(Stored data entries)

-- pv_equiv track=rewrite | github.com/bellecode20/algorithm-archive | 순재/2026-01/14_boj_이차원배열과연산.py | r_operation
-- ===== SOURCE A (Python) =====
-- from collections import Counter
--
-- def r_operation(arr):
--     new_arr = []
--     max_len = 0
--     for row in arr:
--         cnt = Counter([x for x in row if x != 0])
--         items = sorted(cnt.items(), key=lambda x: (x[1], x[0]))
--         new_row = []
--         for num, freq in items:
--             new_row.append(num)
--             new_row.append(freq)
--         max_len = max(max_len, len(new_row))
--         new_arr.append(new_row)
--     for row in new_arr:
--         while len(row) < max_len:
--             row.append(0)
--         if len(row) > 100:
--             del row[100:]
--     return new_arr
-- ===== SOURCE B (Python) =====
-- def r_operation(arr):
--     rows = []
--     for row in arr:
--         vals = sorted(x for x in row if x != 0)
--         pairs = []
--         i, n = 0, len(vals)
--         while i < n:
--             j = i + 1
--             while j < n and vals[j] == vals[i]:
--                 j += 1
--             pairs.append((vals[i], j - i))
--             i = j
--         pairs.sort(key=lambda p: (p[1], p[0]))
--         rows.append([t for p in pairs for t in p])
--     width = min(100, max((len(r) for r in rows), default=0))
--     return [(r + [0] * (width - len(r)))[:width] for r in rows]
-- ===== Notes on version B (the rewrite author's own statement) =====
-- stated objective: alternative
-- what changed: Per-row counting by Counter hash map is replaced by sort-then-scan of consecutive equal runs with two index pointers, and A's pad-to-max-then-truncate second loop is replaced by computing the final width min(100, max row length) once and padding/truncating each row to it in one comprehension.
import Mathlib
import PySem

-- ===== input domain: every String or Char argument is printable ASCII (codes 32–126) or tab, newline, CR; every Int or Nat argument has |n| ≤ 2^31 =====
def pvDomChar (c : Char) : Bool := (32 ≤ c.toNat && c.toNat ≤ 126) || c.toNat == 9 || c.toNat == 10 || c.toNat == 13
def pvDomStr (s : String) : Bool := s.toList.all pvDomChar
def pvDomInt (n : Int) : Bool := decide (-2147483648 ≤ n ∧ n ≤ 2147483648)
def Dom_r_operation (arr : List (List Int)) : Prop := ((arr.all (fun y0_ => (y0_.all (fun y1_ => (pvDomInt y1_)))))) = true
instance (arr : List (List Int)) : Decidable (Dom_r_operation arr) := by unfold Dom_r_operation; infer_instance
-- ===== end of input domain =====

-- B replaces A's per-row Counter hash map by sorting the nonzero values and scanning
-- consecutive equal runs, and replaces A's pad-to-max-then-truncate second loop by
-- padding/truncating each row once to a width computed up front; same return value.

-- ===== PORT A =====
def r_operation (arr : List (List Int)) : List (List Int) :=
  -- first loop: build new_arr and max_len together
  let st := arr.foldl (fun (st : List (List Int) × Nat) row =>
    let cnt := PySem.Dict.counter (row.filter (fun x => decide (x ≠ 0)));
    let items := PySem.List.sorted2 cnt.items (fun p => p.2) (fun p => p.1) false;
    let newRow := items.foldl (fun acc p => (acc ++ [p.1]) ++ [p.2]) [];
    (st.1 ++ [newRow], max st.2 newRow.length)) ([], 0);
  -- second loop: pad with zeros up to max_len, then delete everything past index 100
  st.1.map (fun row =>
    let row := row ++ List.replicate (st.2 - row.length) 0;
    if row.length > 100 then row.take 100 else row)

-- ===== PORT B =====
-- inner while loop of B: length of the leading run of elements equal to vals[i]
def pvRun (v : Int) : List Int → Nat
  | [] => 0
  | x :: xs => if x = v then pvRun v xs + 1 else 0

-- outer while loop of B: the consecutive equal runs of vals as (value, count) pairs
def pvRuns : List Int → List (Int × Int)
  | [] => []
  | v :: rest =>
    let k := pvRun v rest;
    (v, (k : Int) + 1) :: pvRuns (rest.drop k)
termination_by l => l.length
decreasing_by simp [List.length_drop]

def r_operation_alt (arr : List (List Int)) : List (List Int) :=
  let rows := arr.map (fun row =>
    let vals := PySem.List.sorted (row.filter (fun x => decide (x ≠ 0))) (fun x => x) false;
    let pairs := PySem.List.sorted2 (pvRuns vals) (fun p => p.2) (fun p => p.1) false;
    pairs.flatMap (fun p => [p.1, p.2]));
  let width := min 100 (rows.foldl (fun m r => max m r.length) 0);
  rows.map (fun r => (r ++ List.replicate (width - r.length) 0).take width)

-- ===== PRECONDITION & SPEC =====
def Spec_r_operation (arr : List (List Int)) (out : List (List Int)) : Prop := out = r_operation_alt arr
instance (arr : List (List Int)) (out : List (List Int)) : Decidable (Spec_r_operation arr out) := by unfold Spec_r_operation; infer_instance

-- ===== CLAIM (what is proved, stated in full; the proofs are below) =====
def Claim_equal_r_operation : Prop := ∀ (arr : List (List Int)), Dom_r_operation arr → Spec_r_operation arr (r_operation arr)

-- ===== LEMMAS AND PROOFS =====

-- proof-side names for the two per-row computations (definitionally the loop bodies)
def pvRowA (row : List Int) : List Int :=
  (PySem.List.sorted2 (PySem.Dict.counter (row.filter (fun x => decide (x ≠ 0)))).items
    (fun p => p.2) (fun p => p.1) false).foldl (fun acc p => (acc ++ [p.1]) ++ [p.2]) []

def pvRowB (row : List Int) : List Int :=
  (PySem.List.sorted2
    (pvRuns (PySem.List.sorted (row.filter (fun x => decide (x ≠ 0))) (fun x => x) false))
    (fun p => p.2) (fun p => p.1) false).flatMap (fun p => [p.1, p.2])

-- Python's tuple sort key (k1, k2) is the single lexicographic key
theorem pv_sorted2_eq_sorted_lex {α : Type} (xs : List α) (k1 k2 : α → Int) :
    PySem.List.sorted2 xs k1 k2 false
      = PySem.List.sorted xs (fun x => toLex (k1 x, k2 x)) false := by
  unfold PySem.List.sorted2 PySem.List.sorted
  simp only [if_neg (by decide : ¬ (false = true))]
  congr 1
  funext acc x
  congr 1
  funext a b
  have hlex : (toLex (k1 a, k2 a) < toLex (k1 b, k2 b)) ↔ (k1 a < k1 b ∨ k1 a = k1 b ∧ k2 a < k2 b) := Prod.Lex.lt_iff
  rcases lt_trichotomy (k1 a) (k1 b) with h | h | h
  · simp [hlex, h, lt_asymm h]
  · have hlex' : (toLex (k1 b, k2 a) < toLex (k1 b, k2 b)) ↔ (k1 b < k1 b ∨ k1 b = k1 b ∧ k2 a < k2 b) := Prod.Lex.lt_iff
    simp [h, hlex']
  · simp [hlex, h, lt_asymm h, ne_of_gt h]

theorem pvRun_drop (v : Int) (l : List Int) :
    l.drop (pvRun v l) = l.dropWhile (fun x => x == v) := by
  induction l with
  | nil => rfl
  | cons x xs ih => by_cases h : x = v <;> simp [pvRun, h, ih]

theorem pvRun_take (v : Int) (l : List Int) :
    l.take (pvRun v l) = List.replicate (pvRun v l) v := by
  induction l with
  | nil => rfl
  | cons x xs ih => by_cases h : x = v <;> simp [pvRun, h, ih, List.replicate_succ]

-- runs of a sorted list are its distinct values with their multiplicities
theorem pv_runs_perm (l : List Int) (h : l.Pairwise (· ≤ ·)) :
    (pvRuns l).Perm ((PySem.List.dedup l).map (fun v => (v, (l.count v : Int)))) := by
  induction l using pvRuns.induct with
  | case1 => simp [pvRuns, PySem.List.dedup]
  | case2 v rest _k0 ih =>
    rw [pvRuns]
    set k := pvRun v rest with hk
    set l' := rest.drop k with hl'
    have hsplit : rest = List.replicate k v ++ l' := by
      conv_lhs => rw [← List.take_append_drop k rest]
      rw [show List.take k rest = List.replicate k v from pvRun_take v rest]
    have hrest : rest.Pairwise (· ≤ ·) := (List.pairwise_cons.mp h).2
    have hvle : ∀ x ∈ rest, v ≤ x := (List.pairwise_cons.mp h).1
    have hl'pw : l'.Pairwise (· ≤ ·) := hrest.sublist (List.drop_sublist k rest)
    have hvnot : v ∉ l' := by
      intro hv
      rw [hl', pvRun_drop] at hv
      rcases hx : rest.dropWhile (fun x => x == v) with _ | ⟨w, t⟩
      · rw [hx] at hv; exact absurd hv (List.not_mem_nil)
      · have hw : (w == v) = false := by
          have := List.head?_dropWhile_not (fun x => x == v) rest
          rw [hx] at this; simpa using this
        have hwne : w ≠ v := by simpa using hw
        have hwmem : w ∈ rest := by
          have : w ∈ rest.dropWhile (fun x => x == v) := by rw [hx]; exact List.mem_cons_self
          exact (List.dropWhile_sublist _).mem this
        have hvw : v < w := lt_of_le_of_ne (hvle w hwmem) (Ne.symm hwne)
        rw [hx] at hv
        rcases List.mem_cons.mp hv with rfl | hvt
        · exact hwne rfl
        · have hl'pw' : (w :: t).Pairwise (· ≤ ·) := by
            rw [hl', pvRun_drop, hx] at hl'pw; exact hl'pw
          have : w ≤ v := (List.pairwise_cons.mp hl'pw').1 v hvt
          omega
    have hcountv : ((v :: rest).count v : Int) = (k : Int) + 1 := by
      rw [List.count_cons_self, hsplit, List.count_append]
      have h1 : (List.replicate k v).count v = k := by simp
      have h2 : l'.count v = 0 := List.count_eq_zero.mpr hvnot
      omega
    have hcountw : ∀ w ∈ l', ((v :: rest).count w : Int) = (l'.count w : Int) := by
      intro w hw
      have hwne : w ≠ v := fun e => hvnot (e ▸ hw)
      rw [hsplit]
      simp [List.count_append, List.count_replicate, Ne.symm hwne]
    have hded : (PySem.List.dedup (v :: rest)).Perm (v :: PySem.List.dedup l') := by
      rw [List.perm_ext_iff_of_nodup (PySem.List.nodup_dedup _)
        (List.nodup_cons.mpr ⟨fun hv => hvnot ((PySem.List.mem_dedup _ _).mp hv), PySem.List.nodup_dedup l'⟩)]
      intro a
      simp only [PySem.List.mem_dedup, List.mem_cons]
      constructor
      · rintro (rfl | ha)
        · exact Or.inl rfl
        · rw [hsplit] at ha
          rcases List.mem_append.mp ha with hrep | hl
          · exact Or.inl (List.eq_of_mem_replicate hrep)
          · exact Or.inr hl
      · rintro (rfl | ha)
        · exact Or.inl rfl
        · exact Or.inr (by rw [hsplit]; exact List.mem_append_right _ ha)
    have ihp := ih hl'pw
    refine List.Perm.trans (ihp.cons ((v, (k : Int) + 1))) ?_
    have h1 : ((v : Int), (k : Int) + 1) = (v, ((v :: rest).count v : Int)) := by rw [hcountv]
    have h2 : (PySem.List.dedup l').map (fun w => (w, (l'.count w : Int)))
        = (PySem.List.dedup l').map (fun w => (w, ((v :: rest).count w : Int))) :=
      List.map_congr_left (fun w hw => by rw [hcountw w ((PySem.List.mem_dedup _ _).mp hw)])
    have hmap : ((v, (k : Int) + 1) :: (PySem.List.dedup l').map (fun w => (w, (l'.count w : Int))))
        = (v :: PySem.List.dedup l').map (fun w => (w, ((v :: rest).count w : Int))) := by
      rw [List.map_cons, ← h1, ← h2]
    rw [hmap]
    exact (hded.map _).symm

-- sorted-by-(count,value) pairs: Counter items vs runs of the sorted values
theorem pv_pairs_eq (nz : List Int) :
    PySem.List.sorted2 (PySem.Dict.counter nz).items (fun p => p.2) (fun p => p.1) false
      = PySem.List.sorted2 (pvRuns (PySem.List.sorted nz (fun x => x) false))
          (fun p => p.2) (fun p => p.1) false := by
  rw [pv_sorted2_eq_sorted_lex, pv_sorted2_eq_sorted_lex]
  set s := PySem.List.sorted nz (fun x => x) false with hs
  have hsp : s.Perm nz := PySem.List.sorted_perm nz _ _
  have hspw : s.Pairwise (· ≤ ·) := by
    have := PySem.List.sorted_pairwise nz (fun x => x)
    simpa using this
  have hperm1 : (pvRuns s).Perm ((PySem.List.dedup s).map (fun v => (v, (s.count v : Int)))) :=
    pv_runs_perm s hspw
  have hded : (PySem.List.dedup s).Perm (PySem.List.dedup nz) := by
    rw [List.perm_ext_iff_of_nodup (PySem.List.nodup_dedup _) (PySem.List.nodup_dedup _)]
    intro a
    rw [PySem.List.mem_dedup, PySem.List.mem_dedup]
    exact ⟨fun h => hsp.mem_iff.mp h, fun h => hsp.mem_iff.mpr h⟩
  have hcnt : ∀ v : Int, s.count v = nz.count v := fun v => hsp.count_eq v
  have hperm2 : ((PySem.List.dedup s).map (fun v => (v, (s.count v : Int)))).Perm
      ((PySem.List.dedup nz).map (fun v => (v, (nz.count v : Int)))) := by
    have he : (fun (v : Int) => (v, (s.count v : Int))) = (fun v => (v, (nz.count v : Int))) := by
      funext v; rw [hcnt v]
    rw [he]
    exact hded.map _
  have hitems : (PySem.Dict.counter nz).items
      = (PySem.List.dedup nz).map (fun v => (v, (nz.count v : Int))) := by
    rw [PySem.Dict.items_counter]
    simp [PySem.List.dedup_eq_ofList]
  have hperm : ((pvRuns s)).Perm ((PySem.Dict.counter nz).items) := by
    rw [hitems]; exact hperm1.trans hperm2
  have hinj : Function.Injective (fun (p : Int × Int) => toLex (p.2, p.1)) := by
    intro p q hpq
    have := toLex.injective hpq
    have h1 : p.2 = q.2 := congrArg Prod.fst this
    have h2 : p.1 = q.1 := congrArg Prod.snd this
    exact Prod.ext h2 h1
  exact PySem.List.sorted_eq_sorted_of_perm _ _ _ hinj hperm.symm

-- the two per-row computations agree
theorem pv_row_eq (row : List Int) : pvRowA row = pvRowB row := by
  unfold pvRowA pvRowB
  rw [pv_pairs_eq]
  set l := PySem.List.sorted2 (pvRuns (PySem.List.sorted (row.filter (fun x => decide (x ≠ 0))) (fun x => x) false)) (fun p => p.2) (fun p => p.1) false
  have h : (fun (acc : List Int) (p : Int × Int) => (acc ++ [p.1]) ++ [p.2])
      = fun acc p => acc ++ [p.1, p.2] := by
    funext acc p; simp
  rw [h, PySem.List.foldl_append_eq_flatMap]
  simp

-- the pad/truncate step agrees row by row

-- the pad/truncate step agrees row by row
theorem pv_pad_eq (r : List Int) (M : Nat) (hle : r.length ≤ M) :
    (let row := r ++ List.replicate (M - r.length) 0;
     if row.length > 100 then row.take 100 else row)
      = (r ++ List.replicate (min 100 M - r.length) 0).take (min 100 M) := by
  have hlen : (r ++ List.replicate (M - r.length) 0).length = M := by
    simp; omega
  by_cases hM : M > 100
  · rw [if_pos (by rw [hlen]; omega)]
    have hmin : min 100 M = 100 := by omega
    rw [hmin]
    rw [List.take_append, List.take_append,
      List.take_replicate, List.take_replicate]
    congr 1
    congr 1
    omega
  · rw [if_neg (by rw [hlen]; omega)]
    have hmin : min 100 M = M := by omega
    rw [hmin]
    exact (List.take_of_length_le (by rw [hlen])).symm

theorem pv_main (arr : List (List Int)) : r_operation arr = r_operation_alt arr := by
  show (let st := arr.foldl (fun (st : List (List Int) × Nat) row =>
      (st.1 ++ [pvRowA row], max st.2 (pvRowA row).length)) ([], 0);
    st.1.map (fun row =>
      let row := row ++ List.replicate (st.2 - row.length) 0;
      if row.length > 100 then row.take 100 else row))
    = (let rows := arr.map pvRowB;
       let width := min 100 (rows.foldl (fun m r => max m r.length) 0);
       rows.map (fun r => (r ++ List.replicate (width - r.length) 0).take width))
  rw [PySem.List.foldl_prod_mk (f := fun acc row => acc ++ [pvRowA row])
    (g := fun m row => max m (pvRowA row).length)]
  rw [PySem.List.foldl_append_singleton_eq_map]
  have hAB : arr.map pvRowA = arr.map pvRowB := List.map_congr_left (fun r _ => pv_row_eq r)
  have hfold : (arr.map pvRowB).foldl (fun m r => max m r.length) 0
      = arr.foldl (fun m row => max m (pvRowA row).length) 0 := by
    rw [List.foldl_map]
    exact PySem.List.foldl_congr_mem arr (fun m row => max m (pvRowB row).length)
      (fun m row => max m (pvRowA row).length) 0 (fun m row hm => by simp only [pv_row_eq row])
  simp only [List.nil_append, hAB, hfold]
  set M := arr.foldl (fun m row => max m (pvRowA row).length) 0 with hM
  apply List.map_congr_left
  intro r hr
  have hrle : r.length ≤ M := by
    rcases List.mem_map.mp hr with ⟨row, hrow, rfl⟩
    have := (PySem.List.le_foldl_max_nat arr (fun row => (pvRowA row).length) 0).2 row hrow
    rw [pv_row_eq row] at this
    exact this
  exact pv_pad_eq r M hrle

-- ===== VERDICT (by name: the statement is the Claim_ definition above) =====
theorem r_operation_spec : Claim_equal_r_operation := by
  intro arr _
  exact pv_main arr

## [What is needed]
From the records above, copy only the lines starting with the line that holds "have h1 : p.2" and going on through the line that holds "[if_pos (by rw [hlen]; omega)]", exactly as written.

## [Response to this task]
    have h1 : p.2 = q.2 := congrArg Prod.fst this
    have h2 : p.1 = q.1 := congrArg Prod.snd this
    exact Prod.ext h2 h1
  exact PySem.List.sorted_eq_sorted_of_perm _ _ _ hinj hperm.symm

-- the two per-row computations agree
theorem pv_row_eq (row : List Int) : pvRowA row = pvRowB row := by
  unfold pvRowA pvRowB
  rw [pv_pairs_eq]
  set l := PySem.List.sorted2 (pvRuns (PySem.List.sorted (row.filter (fun x => decide (x ≠ 0))) (fun x => x) false)) (fun p => p.2) (fun p => p.1) false
  have h : (fun (acc : List Int) (p : Int × Int) => (acc ++ [p.1]) ++ [p.2])
      = fun acc p => acc ++ [p.1, p.2] := by
    funext acc p; simp
  rw [h, PySem.List.foldl_append_eq_flatMap]
  simp

-- the pad/truncate step agrees row by row

-- the pad/truncate step agrees row by row
theorem pv_pad_eq (r : List Int) (M : Nat) (hle : r.length ≤ M) :
    (let row := r ++ List.replicate (M - r.length) 0;
     if row.length > 100 then row.take 100 else row)
      = (r ++ List.replicate (min 100 M - r.length) 0).take (min 100 M) := by
  have hlen : (r ++ List.replicate (M - r.length) 0).length = M := by
    simp; omega
  by_cases hM : M > 100
  · rw [if_pos (by rw [hlen]; omega)]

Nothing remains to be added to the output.